Elon Musk wowed millions of people who watched the livestream of a flawless first launch of SpaceX’s Falcon Heavy rocket, which carried a Tesla roadster into space, capped by the elegant, simultaneous landing of two boosters. Musk’s euphoria was undiminished as he shifted gears on Wednesday to Tesla, pointing to a silver lining for the high-flying carmaker that capped a year of big losses and production headaches for its critical Model 3 sedan.
The company reported a whopping $675.4 million net loss for the final quarter of 2017 and a $1.96 billion deficit for the year, the most ever on both counts. Loss per share was $4.01 on a GAAP basis, or $3.04 per share excluding some items. That was better than consensus estimates for adjusted EPS losses of $3.10 to $3.19, and likely the result of bigger than expected sales of emissions credits. Tesla shares plunged 8.6% to $315.23 on Thursday.
Musk and Tesla CFO Deepak Ahuja acknowledged 2017’s challenges in a letter to investors but also said the table was set for a much better year in 2018. Notably, they predict operating income will become “sustainably positive” at some point this year and that production of Model 3, as well as the S and X crossover, will continue to grow.
“2018 will be a transformative year for Tesla, with a high level of operational scaling,” the two said. “As we ramp production of both Model 3 and our energy products while keeping tight control of operating expenses, our quarterly operating income should turn sustainably positive at some point in 2018.”
The company stuck with its production guidance for the Model 3, nominally priced from $35,000, to reach 2,500 units a week by the end of the first quarter, and then 5,000 a week at the end of the second quarter. The Palo Alto, California-based company didn’t say when it will hit its ultimate target of 10,000 Model 3s a week, enough to hit Musk’s goal of 500,000 a year.
“Even this Tesla realist and Model 3 deposit holder has doubts about Tesla ramping up to 10,000 units/week, essentially promising production levels of over 250,000 units in 2018,” said Rebecca Lindland, executive analyst at Kelley Blue Book’s KBB.com. “I think they’ll be lucky to get 150,000 units out the door in 2018, and even that would be an incredibly impressive feat, requiring an average weekly rate of over 3,000 units for every single week left in 2018 with no breaks. Elon Musk needs a team of forecasters that he’ll listen to so he can finally provide Wall Street and depositors with achievable targets.”
Last month, Tesla cut its Model 3 production target for a second time after building just 2,425 in the fourth quarter. Total production, including the higher-priced Model S and Model X, was 101,027 units in 2017.
Still, the fact that the company affirmed its production goals, which were revised down in January, was the best news in the report, said Jeff Reeves, analyst and executive editor of InvestorPlace.com.
“There are never any guarantees, but Elon Musk hasn’t been shy about cutting back forecasts in recent months so he certainly would have pulled back on the reins if Tesla wasn’t confident,” Reeves told Forbes. The company also managed to burn far less cash in the fourth quarter, trimming it to $276.8 million in the quarter, compared with $1.42 billion in the third quarter and $969.8 million a year ago, he said.
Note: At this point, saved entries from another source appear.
-- pv_equiv track=rewrite | github.com/Javilejoo/Lexical-Analyzer-Generator | analizadorLexico.py | eliminar_comentarios
-- ===== SOURCE A (Python) =====
-- def eliminar_comentarios(texto):
--     resultado = ""
--     i = 0
--     while i < len(texto):
--         if i + 1 < len(texto) and texto[i:i+2] == "(*":
--             # Buscar el cierre del comentario
--             fin_comentario = texto.find("*)", i+2)
--             if fin_comentario != -1:
--                 i = fin_comentario + 2
--             else:
--                 # Si no hay cierre, avanzar
--                 i += 2
--         else:
--             resultado += texto[i]
--             i += 1
--     return resultado
-- ===== SOURCE B (Python) =====
-- def eliminar_comentarios(texto):
--     partes = []
--     i = 0
--     while True:
--         start = texto.find('(*', i)
--         if start == -1:
--             partes.append(texto[i:])
--             break
--         partes.append(texto[i:start])
--         fin = texto.find('*)', start + 2)
--         i = fin + 2 if fin != -1 else start + 2
--     return ''.join(partes)
-- ===== Notes on version B (the rewrite author's own statement) =====
-- stated objective: simpler
-- what changed: Replaces A's per-character while-loop (building the result by one-char string concatenations) with a chunk scanner that uses str.find to locate each '(*' opener, copies whole slices between comments into a list, and joins them once at the end.
import Mathlib
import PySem

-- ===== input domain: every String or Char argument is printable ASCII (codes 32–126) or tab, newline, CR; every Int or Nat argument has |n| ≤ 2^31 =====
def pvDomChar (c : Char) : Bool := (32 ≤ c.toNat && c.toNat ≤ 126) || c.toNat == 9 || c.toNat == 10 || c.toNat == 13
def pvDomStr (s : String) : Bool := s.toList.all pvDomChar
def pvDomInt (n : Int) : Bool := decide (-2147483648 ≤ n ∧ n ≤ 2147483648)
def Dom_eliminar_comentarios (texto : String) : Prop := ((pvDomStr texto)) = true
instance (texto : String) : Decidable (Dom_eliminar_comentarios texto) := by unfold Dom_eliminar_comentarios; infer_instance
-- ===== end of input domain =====

-- B is a chunk scanner (find the next "(*", copy the whole chunk before it, then jump past
-- the matching "*)"), replacing A's char-by-char copy loop; objective: simpler decomposition.

-- Shared primitive (both Pythons use str.find of a two-char pattern): split a list at the
-- first occurrence of the pattern [a, b]; returns (text before it, text after it), or none.
def pvSplit2 (a b : Char) : List Char → Option (List Char × List Char)
  | [] => none
  | c :: rest =>
    if c = a ∧ rest.head? = some b then some ([], rest.tail)
    else (pvSplit2 a b rest).map (fun p => (c :: p.1, p.2))

theorem pvSplit2_some_lt {a b : Char} : ∀ {l p s : List Char},
    pvSplit2 a b l = some (p, s) → s.length < l.length := by
  intro l
  induction l with
  | nil => intro p s h; simp [pvSplit2] at h
  | cons c rest ih =>
    intro p s h
    by_cases hc : c = a ∧ rest.head? = some b
    · simp only [pvSplit2, if_pos hc, Option.some.injEq, Prod.mk.injEq] at h
      obtain ⟨h1, h2⟩ := h
      subst h2
      cases rest <;> simp
    · simp only [pvSplit2, if_neg hc, Option.map_eq_some_iff] at h
      obtain ⟨⟨q, t⟩, hqt, hft⟩ := h
      have hs : t = s := congrArg Prod.snd hft
      subst hs
      have := ih hqt
      simp
      omega

-- ===== PORT A =====
-- A's while-loop over index i, transliterated as structural recursion on the remaining
-- suffix of the text (resultado is the accumulator res); find("*)", i+2) is pvSplit2 on
-- the suffix after the "(*".
def pvGoA : List Char → List Char → List Char
  | [], res => res
  | c :: rest, res =>
    if c = '(' ∧ rest.head? = some '*' then
      match h : pvSplit2 '*' ')' rest.tail with
      | some (_, after) => pvGoA after res
      | none => pvGoA rest.tail res
    else pvGoA rest (res ++ [c])
termination_by l _ => l.length
decreasing_by
  · have := pvSplit2_some_lt h
    cases rest <;> simp_all <;> omega
  · cases rest <;> simp <;> omega
  · simp

def eliminar_comentarios (texto : String) : String :=
  String.ofList (pvGoA texto.toList [])

-- ===== PORT B =====
-- B's chunk loop: each round finds the next "(*" (pvSplit2 on the current suffix), emits the
-- chunk before it, and skips to just after the matching "*)" (or just past the opener if
-- there is none); the chunks are joined at the end.
def pvGoB (cs : List Char) : List (List Char) :=
  match h1 : pvSplit2 '(' '*' cs with
  | none => [cs]
  | some (pre, afterOpen) =>
    match h2 : pvSplit2 '*' ')' afterOpen with
    | some (_, after) => pre :: pvGoB after
    | none => pre :: pvGoB afterOpen
termination_by cs.length
decreasing_by
  · have h1' := pvSplit2_some_lt h1
    have h2' := pvSplit2_some_lt h2
    omega
  · exact pvSplit2_some_lt h1

def eliminar_comentarios_alt (texto : String) : String :=
  String.ofList (pvGoB texto.toList).flatten

-- ===== PRECONDITION & SPEC =====
def Spec_eliminar_comentarios (texto : String) (out : String) : Prop := out = eliminar_comentarios_alt texto
instance (texto : String) (out : String) : Decidable (Spec_eliminar_comentarios texto out) := by unfold Spec_eliminar_comentarios; infer_instance

-- ===== CLAIM (what is proved, stated in full; the proofs are below) =====
def Claim_equal_eliminar_comentarios : Prop := ∀ (texto : String), Dom_eliminar_comentarios texto → Spec_eliminar_comentarios texto (eliminar_comentarios texto)

-- ===== LEMMAS AND PROOFS =====

-- Evaluation of A's loop at an opener "(*": unterminated comment.
theorem pvGoA_open_none {s : List Char} (res : List Char)
    (h : pvSplit2 '*' ')' s = none) :
    pvGoA ('(' :: '*' :: s) res = pvGoA s res := by
  rw [pvGoA]
  rw [if_pos ⟨rfl, rfl⟩]
  split
  · rename_i x y heq
    rw [List.tail_cons, h] at heq
    cases heq
  · rfl

-- Evaluation of A's loop at an opener "(*": closed comment.
theorem pvGoA_open_some {s m a : List Char} (res : List Char)
    (h : pvSplit2 '*' ')' s = some (m, a)) :
    pvGoA ('(' :: '*' :: s) res = pvGoA a res := by
  rw [pvGoA]
  rw [if_pos ⟨rfl, rfl⟩]
  split
  · rename_i x y heq
    rw [List.tail_cons, h] at heq
    injection heq with heq'
    injection heq' with e1 e2
    subst e1; subst e2
    rfl
  · rename_i heq
    rw [List.tail_cons, h] at heq
    cases heq

-- Evaluation of B's loop: no opener left.
theorem pvGoB_none {cs : List Char} (h : pvSplit2 '(' '*' cs = none) :
    pvGoB cs = [cs] := by
  rw [pvGoB]
  split
  · rfl
  · rename_i p q heq
    rw [h] at heq
    cases heq

-- Evaluation of B's loop: opener with a closer.
theorem pvGoB_some_some {cs pre afterOpen m after : List Char}
    (h1 : pvSplit2 '(' '*' cs = some (pre, afterOpen))
    (h2 : pvSplit2 '*' ')' afterOpen = some (m, after)) :
    pvGoB cs = pre :: pvGoB after := by
  rw [pvGoB]
  split
  · rename_i heq; rw [h1] at heq; cases heq
  · rename_i p q heq
    rw [h1] at heq
    injection heq with heq'
    injection heq' with e1 e2
    subst e1; subst e2
    split
    · rename_i x y heq2
      rw [h2] at heq2
      injection heq2 with heq2'
      injection heq2' with f1 f2
      subst f1; subst f2
      rfl
    · rename_i heq2
      rw [h2] at heq2
      cases heq2

-- Evaluation of B's loop: opener without a closer.
theorem pvGoB_some_none {cs pre afterOpen : List Char}
    (h1 : pvSplit2 '(' '*' cs = some (pre, afterOpen))
    (h2 : pvSplit2 '*' ')' afterOpen = none) :
    pvGoB cs = pre :: pvGoB afterOpen := by
  rw [pvGoB]
  split
  · rename_i heq; rw [h1] at heq; cases heq
  · rename_i p q heq
    rw [h1] at heq
    injection heq with heq'
    injection heq' with e1 e2
    subst e1; subst e2
    split
    · rename_i x y heq2
      rw [h2] at heq2
      cases heq2
    · rfl

-- If the text contains no "(*" at all, A's loop copies it verbatim.
theorem pvGoA_no_open : ∀ {cs : List Char} (res : List Char),
    pvSplit2 '(' '*' cs = none → pvGoA cs res = res ++ cs := by
  intro cs
  induction cs with
  | nil => intro res _; simp [pvGoA]
  | cons c rest ih =>
    intro res h
    by_cases hc : c = '(' ∧ rest.head? = some '*'
    · simp [pvSplit2, hc] at h
    · simp only [pvSplit2, if_neg hc, Option.map_eq_none_iff] at h
      rw [pvGoA]
      simp only [if_neg hc]
      rw [ih _ h]
      simp

-- Up to the first "(*", A's loop just copies characters into the accumulator.
theorem pvGoA_to_open : ∀ {cs pre s : List Char} (res : List Char),
    pvSplit2 '(' '*' cs = some (pre, s) →
    pvGoA cs res = pvGoA ('(' :: '*' :: s) (res ++ pre) := by
  intro cs
  induction cs with
  | nil => intro pre s res h; simp [pvSplit2] at h
  | cons c rest ih =>
    intro pre s res h
    by_cases hc : c = '(' ∧ rest.head? = some '*'
    · simp only [pvSplit2, if_pos hc, Option.some.injEq, Prod.mk.injEq] at h
      obtain ⟨h1, h2⟩ := h
      obtain ⟨hc1, hc2⟩ := hc
      subst hc1
      cases rest with
      | nil => simp at hc2
      | cons d t =>
        simp at hc2
        simp at h2
        subst hc2
        subst h2
        subst h1
        simp
    · simp only [pvSplit2, if_neg hc, Option.map_eq_some_iff] at h
      obtain ⟨⟨q, t⟩, hqt, hft⟩ := h
      have hq : c :: q = pre := congrArg Prod.fst hft
      have ht : t = s := congrArg Prod.snd hft
      subst hq; subst ht
      rw [pvGoA]
      simp only [if_neg hc]
      rw [ih (res ++ [c]) hqt]
      simp

theorem pvGoB_nil_eval : pvGoB ([] : List Char) = [[]] := pvGoB_none rfl

-- Main invariant: A's loop produces the accumulator followed by B's joined chunks.
theorem pvGoA_eq_goB : ∀ (n : ℕ) (cs res : List Char), cs.length ≤ n →
    pvGoA cs res = res ++ (pvGoB cs).flatten := by
  intro n
  induction n with
  | zero =>
    intro cs res h
    have : cs = [] := by cases cs <;> simp_all
    subst this
    rw [pvGoB_nil_eval]
    simp [pvGoA]
  | succ n ih =>
    intro cs res hlen
    cases h1 : pvSplit2 '(' '*' cs with
    | none =>
      rw [pvGoB_none h1]
      simpa using pvGoA_no_open res h1
    | some p =>
      obtain ⟨pre, afterOpen⟩ := p
      have hlt1 := pvSplit2_some_lt h1
      rw [pvGoA_to_open res h1]
      cases h2 : pvSplit2 '*' ')' afterOpen with
      | none =>
        rw [pvGoA_open_none _ h2, pvGoB_some_none h1 h2,
            ih afterOpen (res ++ pre) (by omega)]
        simp
      | some q =>
        obtain ⟨mid, after⟩ := q
        have hlt2 := pvSplit2_some_lt h2
        rw [pvGoA_open_some _ h2, pvGoB_some_some h1 h2,
            ih after (res ++ pre) (by omega)]
        simp

-- ===== VERDICT (by name: the statement is the Claim_ definition above) =====
theorem eliminar_comentarios_spec : Claim_equal_eliminar_comentarios := by
  intro texto _
  unfold Spec_eliminar_comentarios eliminar_comentarios eliminar_comentarios_alt
  rw [pvGoA_eq_goB texto.toList.length texto.toList [] (le_refl _)]
  simp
“It’s always about growth with Tesla, not the bottom line,” Reeves said. “But it’s also encouraging to see a smaller-than-expected loss and a cash burn that dropped significantly from Q3 to Q4.”
Tesla’s sales of zero-emission vehicle, or ZEV, credits to other automakers that need them to comply with California’s tough emissions rules, were up significantly from a year earlier, to $179 million compared with $20 million in the final quarter of 2016. Barclays analyst Brian Johnson predicted $10 million for the quarter. Exceeding the forecast provided Tesla an adjusted net loss that was slightly better than expected.
Tesla completed the integration of SolarCity into its operations in 2017 and aims to significantly boost shipments of solar panels and power storage units this year.
“We expect energy storage products to experience significant growth, with our aim to at least triple our sales this year,” Musk and Ahuja said. “We expect energy generation and storage gross margin to improve significantly in 2018 as we enter the year with a backlog of higher-margin commercial solar projects and a more profitable energy storage business due to manufacturing efficiencies from scaling.”
Capital expenditures will continue to rise in 2018, to expand output at the Gigafactory battery plant in Nevada and continued investment in production capacity at Tesla’s Fremont, California, plant, the company said. Tesla will also start investing this year to add production of the Model Y, a small electric crossover that will be the next vehicle in its lineup.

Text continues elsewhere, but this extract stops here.